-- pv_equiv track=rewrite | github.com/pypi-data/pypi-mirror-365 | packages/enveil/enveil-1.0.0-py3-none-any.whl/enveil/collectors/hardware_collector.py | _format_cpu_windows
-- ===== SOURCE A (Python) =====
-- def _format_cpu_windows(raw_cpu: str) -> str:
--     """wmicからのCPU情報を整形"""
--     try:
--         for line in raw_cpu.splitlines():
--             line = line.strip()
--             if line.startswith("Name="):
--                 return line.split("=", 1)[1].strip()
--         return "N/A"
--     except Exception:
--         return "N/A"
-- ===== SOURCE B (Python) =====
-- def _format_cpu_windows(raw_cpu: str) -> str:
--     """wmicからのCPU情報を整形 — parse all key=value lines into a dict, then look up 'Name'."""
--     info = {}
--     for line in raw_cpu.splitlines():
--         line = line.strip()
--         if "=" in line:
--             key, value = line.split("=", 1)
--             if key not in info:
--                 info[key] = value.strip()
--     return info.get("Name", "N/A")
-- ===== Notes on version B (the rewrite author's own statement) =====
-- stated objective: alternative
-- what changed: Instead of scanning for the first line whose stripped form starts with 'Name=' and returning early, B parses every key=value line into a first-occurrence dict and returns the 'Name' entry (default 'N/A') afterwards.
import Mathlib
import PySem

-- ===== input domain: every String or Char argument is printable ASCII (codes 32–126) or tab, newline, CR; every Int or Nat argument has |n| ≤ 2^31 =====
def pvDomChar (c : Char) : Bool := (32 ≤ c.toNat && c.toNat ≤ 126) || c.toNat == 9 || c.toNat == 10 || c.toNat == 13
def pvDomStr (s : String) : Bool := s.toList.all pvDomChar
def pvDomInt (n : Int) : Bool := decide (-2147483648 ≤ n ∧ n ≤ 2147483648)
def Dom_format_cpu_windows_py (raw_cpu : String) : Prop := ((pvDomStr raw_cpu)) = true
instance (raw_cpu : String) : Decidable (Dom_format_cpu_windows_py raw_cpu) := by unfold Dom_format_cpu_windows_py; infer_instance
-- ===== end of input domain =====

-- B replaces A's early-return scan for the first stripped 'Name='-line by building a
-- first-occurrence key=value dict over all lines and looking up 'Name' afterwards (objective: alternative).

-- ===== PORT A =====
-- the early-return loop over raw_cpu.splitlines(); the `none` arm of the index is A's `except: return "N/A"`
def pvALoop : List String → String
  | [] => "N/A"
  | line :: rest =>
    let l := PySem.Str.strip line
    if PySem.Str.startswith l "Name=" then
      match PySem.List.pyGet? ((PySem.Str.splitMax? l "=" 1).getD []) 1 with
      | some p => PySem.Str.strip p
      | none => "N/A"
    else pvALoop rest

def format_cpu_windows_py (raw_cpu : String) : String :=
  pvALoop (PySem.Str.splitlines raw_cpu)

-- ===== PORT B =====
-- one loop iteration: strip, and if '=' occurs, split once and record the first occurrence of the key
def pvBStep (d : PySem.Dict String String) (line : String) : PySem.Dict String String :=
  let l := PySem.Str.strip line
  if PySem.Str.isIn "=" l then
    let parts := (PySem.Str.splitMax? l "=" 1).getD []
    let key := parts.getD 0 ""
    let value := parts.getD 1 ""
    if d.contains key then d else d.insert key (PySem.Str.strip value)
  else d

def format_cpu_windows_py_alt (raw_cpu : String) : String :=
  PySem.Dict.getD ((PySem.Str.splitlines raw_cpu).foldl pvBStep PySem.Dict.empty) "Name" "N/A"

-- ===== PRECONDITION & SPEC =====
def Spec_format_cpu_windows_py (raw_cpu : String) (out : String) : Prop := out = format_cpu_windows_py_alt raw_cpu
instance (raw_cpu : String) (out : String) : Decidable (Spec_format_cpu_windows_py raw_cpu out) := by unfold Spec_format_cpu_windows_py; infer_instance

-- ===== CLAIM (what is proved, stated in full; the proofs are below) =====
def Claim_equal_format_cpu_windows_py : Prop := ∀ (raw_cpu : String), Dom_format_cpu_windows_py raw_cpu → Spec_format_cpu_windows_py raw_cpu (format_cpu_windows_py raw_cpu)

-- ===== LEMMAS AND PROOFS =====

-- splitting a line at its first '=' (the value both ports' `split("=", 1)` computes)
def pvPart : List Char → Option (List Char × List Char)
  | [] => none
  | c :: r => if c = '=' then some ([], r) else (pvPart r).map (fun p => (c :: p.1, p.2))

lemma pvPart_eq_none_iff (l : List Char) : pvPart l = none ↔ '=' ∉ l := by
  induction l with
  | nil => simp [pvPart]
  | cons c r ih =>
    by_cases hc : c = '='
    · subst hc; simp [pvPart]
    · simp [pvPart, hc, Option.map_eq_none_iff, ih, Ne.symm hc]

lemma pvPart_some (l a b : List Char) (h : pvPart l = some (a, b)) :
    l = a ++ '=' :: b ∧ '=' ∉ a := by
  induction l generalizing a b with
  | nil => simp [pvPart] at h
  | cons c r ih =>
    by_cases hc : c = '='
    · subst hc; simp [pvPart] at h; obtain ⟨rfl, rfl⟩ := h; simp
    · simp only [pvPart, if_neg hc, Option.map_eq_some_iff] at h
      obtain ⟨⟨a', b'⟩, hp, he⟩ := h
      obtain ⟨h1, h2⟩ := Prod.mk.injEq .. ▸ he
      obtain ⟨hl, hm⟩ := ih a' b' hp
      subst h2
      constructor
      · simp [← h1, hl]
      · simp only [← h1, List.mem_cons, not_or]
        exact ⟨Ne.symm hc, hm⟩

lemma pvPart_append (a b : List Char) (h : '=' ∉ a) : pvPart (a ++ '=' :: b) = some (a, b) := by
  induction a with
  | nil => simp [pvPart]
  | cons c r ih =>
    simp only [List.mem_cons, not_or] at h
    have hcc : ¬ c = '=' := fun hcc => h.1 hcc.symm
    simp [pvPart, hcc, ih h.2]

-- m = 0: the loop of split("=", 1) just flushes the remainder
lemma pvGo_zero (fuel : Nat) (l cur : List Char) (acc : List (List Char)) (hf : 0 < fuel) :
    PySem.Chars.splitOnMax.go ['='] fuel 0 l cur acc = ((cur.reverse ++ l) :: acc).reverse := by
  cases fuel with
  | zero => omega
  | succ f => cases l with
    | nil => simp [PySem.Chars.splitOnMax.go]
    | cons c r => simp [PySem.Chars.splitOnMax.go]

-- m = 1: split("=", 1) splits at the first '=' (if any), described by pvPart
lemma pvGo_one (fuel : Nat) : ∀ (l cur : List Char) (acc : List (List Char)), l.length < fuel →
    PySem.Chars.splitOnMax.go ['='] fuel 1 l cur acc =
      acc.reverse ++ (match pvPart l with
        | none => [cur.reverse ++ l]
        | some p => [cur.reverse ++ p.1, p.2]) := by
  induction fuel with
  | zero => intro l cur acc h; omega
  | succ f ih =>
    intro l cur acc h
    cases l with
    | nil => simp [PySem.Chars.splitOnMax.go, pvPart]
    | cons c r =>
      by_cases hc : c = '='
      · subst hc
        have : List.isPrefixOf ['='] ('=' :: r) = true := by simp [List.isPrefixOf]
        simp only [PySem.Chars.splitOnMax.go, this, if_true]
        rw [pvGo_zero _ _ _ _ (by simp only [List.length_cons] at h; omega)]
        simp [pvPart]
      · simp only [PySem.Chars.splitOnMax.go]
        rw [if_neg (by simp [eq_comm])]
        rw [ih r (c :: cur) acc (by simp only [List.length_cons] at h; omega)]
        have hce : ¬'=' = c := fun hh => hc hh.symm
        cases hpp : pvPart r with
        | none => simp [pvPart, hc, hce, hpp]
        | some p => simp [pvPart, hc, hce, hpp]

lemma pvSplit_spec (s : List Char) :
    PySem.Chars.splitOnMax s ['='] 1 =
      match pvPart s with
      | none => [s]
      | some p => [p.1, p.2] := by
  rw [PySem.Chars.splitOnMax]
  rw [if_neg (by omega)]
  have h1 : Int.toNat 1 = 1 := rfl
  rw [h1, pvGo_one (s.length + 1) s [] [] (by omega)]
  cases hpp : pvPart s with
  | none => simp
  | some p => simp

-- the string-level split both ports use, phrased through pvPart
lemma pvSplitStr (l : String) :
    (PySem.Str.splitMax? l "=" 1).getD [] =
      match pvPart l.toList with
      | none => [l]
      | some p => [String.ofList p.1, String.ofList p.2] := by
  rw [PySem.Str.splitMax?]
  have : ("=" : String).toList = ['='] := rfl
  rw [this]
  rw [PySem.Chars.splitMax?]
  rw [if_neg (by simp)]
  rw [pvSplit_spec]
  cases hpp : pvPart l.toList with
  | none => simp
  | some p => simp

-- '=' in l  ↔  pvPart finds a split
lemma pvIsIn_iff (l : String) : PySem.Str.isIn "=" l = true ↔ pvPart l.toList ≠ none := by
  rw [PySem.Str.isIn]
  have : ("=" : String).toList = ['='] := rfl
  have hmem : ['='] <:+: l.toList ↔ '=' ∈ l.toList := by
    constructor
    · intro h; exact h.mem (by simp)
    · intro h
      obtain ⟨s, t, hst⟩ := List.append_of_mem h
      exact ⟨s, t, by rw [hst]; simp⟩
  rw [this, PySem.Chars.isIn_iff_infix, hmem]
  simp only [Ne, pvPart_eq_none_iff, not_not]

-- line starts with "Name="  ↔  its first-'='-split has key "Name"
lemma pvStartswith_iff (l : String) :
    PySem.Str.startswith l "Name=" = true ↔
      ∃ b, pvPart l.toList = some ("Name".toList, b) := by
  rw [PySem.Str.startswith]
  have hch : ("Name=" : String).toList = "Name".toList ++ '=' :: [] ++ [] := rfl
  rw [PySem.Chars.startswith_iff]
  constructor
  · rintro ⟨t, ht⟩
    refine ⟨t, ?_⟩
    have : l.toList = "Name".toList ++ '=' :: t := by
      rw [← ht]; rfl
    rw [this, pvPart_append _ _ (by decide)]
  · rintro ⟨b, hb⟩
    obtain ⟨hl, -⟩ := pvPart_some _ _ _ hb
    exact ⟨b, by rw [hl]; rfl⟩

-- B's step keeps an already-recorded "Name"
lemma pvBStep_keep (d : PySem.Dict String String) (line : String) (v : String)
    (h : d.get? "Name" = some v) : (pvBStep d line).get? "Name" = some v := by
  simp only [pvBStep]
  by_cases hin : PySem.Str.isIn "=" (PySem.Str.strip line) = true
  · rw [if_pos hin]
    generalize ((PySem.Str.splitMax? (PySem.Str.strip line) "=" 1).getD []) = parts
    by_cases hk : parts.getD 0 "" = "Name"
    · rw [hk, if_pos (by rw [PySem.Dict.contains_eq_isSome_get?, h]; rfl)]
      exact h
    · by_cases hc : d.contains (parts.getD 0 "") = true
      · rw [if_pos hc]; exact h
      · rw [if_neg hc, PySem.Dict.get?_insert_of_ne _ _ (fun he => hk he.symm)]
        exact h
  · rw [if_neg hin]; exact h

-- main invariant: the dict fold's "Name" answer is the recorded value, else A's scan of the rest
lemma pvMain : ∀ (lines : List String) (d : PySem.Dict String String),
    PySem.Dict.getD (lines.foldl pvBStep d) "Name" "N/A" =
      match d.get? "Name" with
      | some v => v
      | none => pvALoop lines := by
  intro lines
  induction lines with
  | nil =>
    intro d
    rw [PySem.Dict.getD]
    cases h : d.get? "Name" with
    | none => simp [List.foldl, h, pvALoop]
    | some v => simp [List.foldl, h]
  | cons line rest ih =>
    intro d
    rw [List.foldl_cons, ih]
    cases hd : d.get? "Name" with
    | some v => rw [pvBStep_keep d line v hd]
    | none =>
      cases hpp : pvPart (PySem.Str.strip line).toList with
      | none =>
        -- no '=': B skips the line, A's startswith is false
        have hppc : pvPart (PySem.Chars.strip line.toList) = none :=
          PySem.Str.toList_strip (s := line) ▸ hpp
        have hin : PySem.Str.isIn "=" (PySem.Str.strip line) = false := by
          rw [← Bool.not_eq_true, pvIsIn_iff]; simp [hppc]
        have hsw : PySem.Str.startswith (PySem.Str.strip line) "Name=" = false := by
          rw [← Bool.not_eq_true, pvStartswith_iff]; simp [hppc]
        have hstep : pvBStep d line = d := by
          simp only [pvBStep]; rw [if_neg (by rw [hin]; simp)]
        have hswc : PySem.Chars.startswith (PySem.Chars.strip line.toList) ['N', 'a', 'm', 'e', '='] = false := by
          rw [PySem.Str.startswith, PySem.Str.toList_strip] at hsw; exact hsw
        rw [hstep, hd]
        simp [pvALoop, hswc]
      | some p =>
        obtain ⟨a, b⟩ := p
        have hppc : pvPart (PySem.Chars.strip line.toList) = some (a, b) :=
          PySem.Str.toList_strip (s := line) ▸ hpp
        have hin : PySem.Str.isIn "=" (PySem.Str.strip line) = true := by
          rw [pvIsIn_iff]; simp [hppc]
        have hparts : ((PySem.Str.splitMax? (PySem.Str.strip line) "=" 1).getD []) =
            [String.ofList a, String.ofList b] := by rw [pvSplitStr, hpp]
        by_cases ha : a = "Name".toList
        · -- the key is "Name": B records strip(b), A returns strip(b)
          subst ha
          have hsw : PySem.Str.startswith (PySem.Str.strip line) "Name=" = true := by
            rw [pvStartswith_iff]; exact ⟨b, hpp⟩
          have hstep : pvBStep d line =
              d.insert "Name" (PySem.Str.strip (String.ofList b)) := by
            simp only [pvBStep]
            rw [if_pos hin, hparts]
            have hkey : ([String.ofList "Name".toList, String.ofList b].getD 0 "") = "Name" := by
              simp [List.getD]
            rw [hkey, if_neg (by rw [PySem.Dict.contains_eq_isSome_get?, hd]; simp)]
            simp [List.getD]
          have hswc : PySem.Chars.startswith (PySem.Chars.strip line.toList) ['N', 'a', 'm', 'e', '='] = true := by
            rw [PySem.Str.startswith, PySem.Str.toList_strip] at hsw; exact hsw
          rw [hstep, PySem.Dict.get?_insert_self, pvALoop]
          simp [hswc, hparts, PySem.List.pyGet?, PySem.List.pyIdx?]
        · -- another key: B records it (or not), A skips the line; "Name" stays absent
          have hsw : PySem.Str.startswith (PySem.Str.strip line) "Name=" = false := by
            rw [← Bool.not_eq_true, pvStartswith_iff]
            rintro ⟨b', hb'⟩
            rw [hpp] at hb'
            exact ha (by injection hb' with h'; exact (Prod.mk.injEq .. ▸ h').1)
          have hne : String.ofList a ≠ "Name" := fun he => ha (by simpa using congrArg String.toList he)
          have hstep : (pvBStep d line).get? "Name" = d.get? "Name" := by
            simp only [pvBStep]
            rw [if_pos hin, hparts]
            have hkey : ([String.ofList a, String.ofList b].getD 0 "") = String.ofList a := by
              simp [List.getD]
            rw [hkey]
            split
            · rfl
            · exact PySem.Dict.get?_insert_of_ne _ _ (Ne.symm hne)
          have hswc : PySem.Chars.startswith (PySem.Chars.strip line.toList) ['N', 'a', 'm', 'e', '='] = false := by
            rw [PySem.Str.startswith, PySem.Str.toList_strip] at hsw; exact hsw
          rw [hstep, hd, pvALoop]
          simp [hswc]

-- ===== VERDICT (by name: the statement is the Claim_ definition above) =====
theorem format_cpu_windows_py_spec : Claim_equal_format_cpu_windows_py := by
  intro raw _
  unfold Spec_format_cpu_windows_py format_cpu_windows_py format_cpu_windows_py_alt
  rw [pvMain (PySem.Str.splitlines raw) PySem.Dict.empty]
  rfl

__DIRECTIONS__. Everything in the material above from the line that has "nil => simp [pvPart] at h" through the line that has "[cur.reverse ++ l]" must be duplicated exactly, with no other lines given.

__WORKED SOLUTION__.
  | nil => simp [pvPart] at h
  | cons c r ih =>
    by_cases hc : c = '='
    · subst hc; simp [pvPart] at h; obtain ⟨rfl, rfl⟩ := h; simp
    · simp only [pvPart, if_neg hc, Option.map_eq_some_iff] at h
      obtain ⟨⟨a', b'⟩, hp, he⟩ := h
      obtain ⟨h1, h2⟩ := Prod.mk.injEq .. ▸ he
      obtain ⟨hl, hm⟩ := ih a' b' hp
      subst h2
      constructor
      · simp [← h1, hl]
      · simp only [← h1, List.mem_cons, not_or]
        exact ⟨Ne.symm hc, hm⟩

lemma pvPart_append (a b : List Char) (h : '=' ∉ a) : pvPart (a ++ '=' :: b) = some (a, b) := by
  induction a with
  | nil => simp [pvPart]
  | cons c r ih =>
    simp only [List.mem_cons, not_or] at h
    have hcc : ¬ c = '=' := fun hcc => h.1 hcc.symm
    simp [pvPart, hcc, ih h.2]

-- m = 0: the loop of split("=", 1) just flushes the remainder
lemma pvGo_zero (fuel : Nat) (l cur : List Char) (acc : List (List Char)) (hf : 0 < fuel) :
    PySem.Chars.splitOnMax.go ['='] fuel 0 l cur acc = ((cur.reverse ++ l) :: acc).reverse := by
  cases fuel with
  | zero => omega
  | succ f => cases l with
    | nil => simp [PySem.Chars.splitOnMax.go]
    | cons c r => simp [PySem.Chars.splitOnMax.go]

-- m = 1: split("=", 1) splits at the first '=' (if any), described by pvPart
lemma pvGo_one (fuel : Nat) : ∀ (l cur : List Char) (acc : List (List Char)), l.length < fuel →
    PySem.Chars.splitOnMax.go ['='] fuel 1 l cur acc =
      acc.reverse ++ (match pvPart l with
        | none => [cur.reverse ++ l]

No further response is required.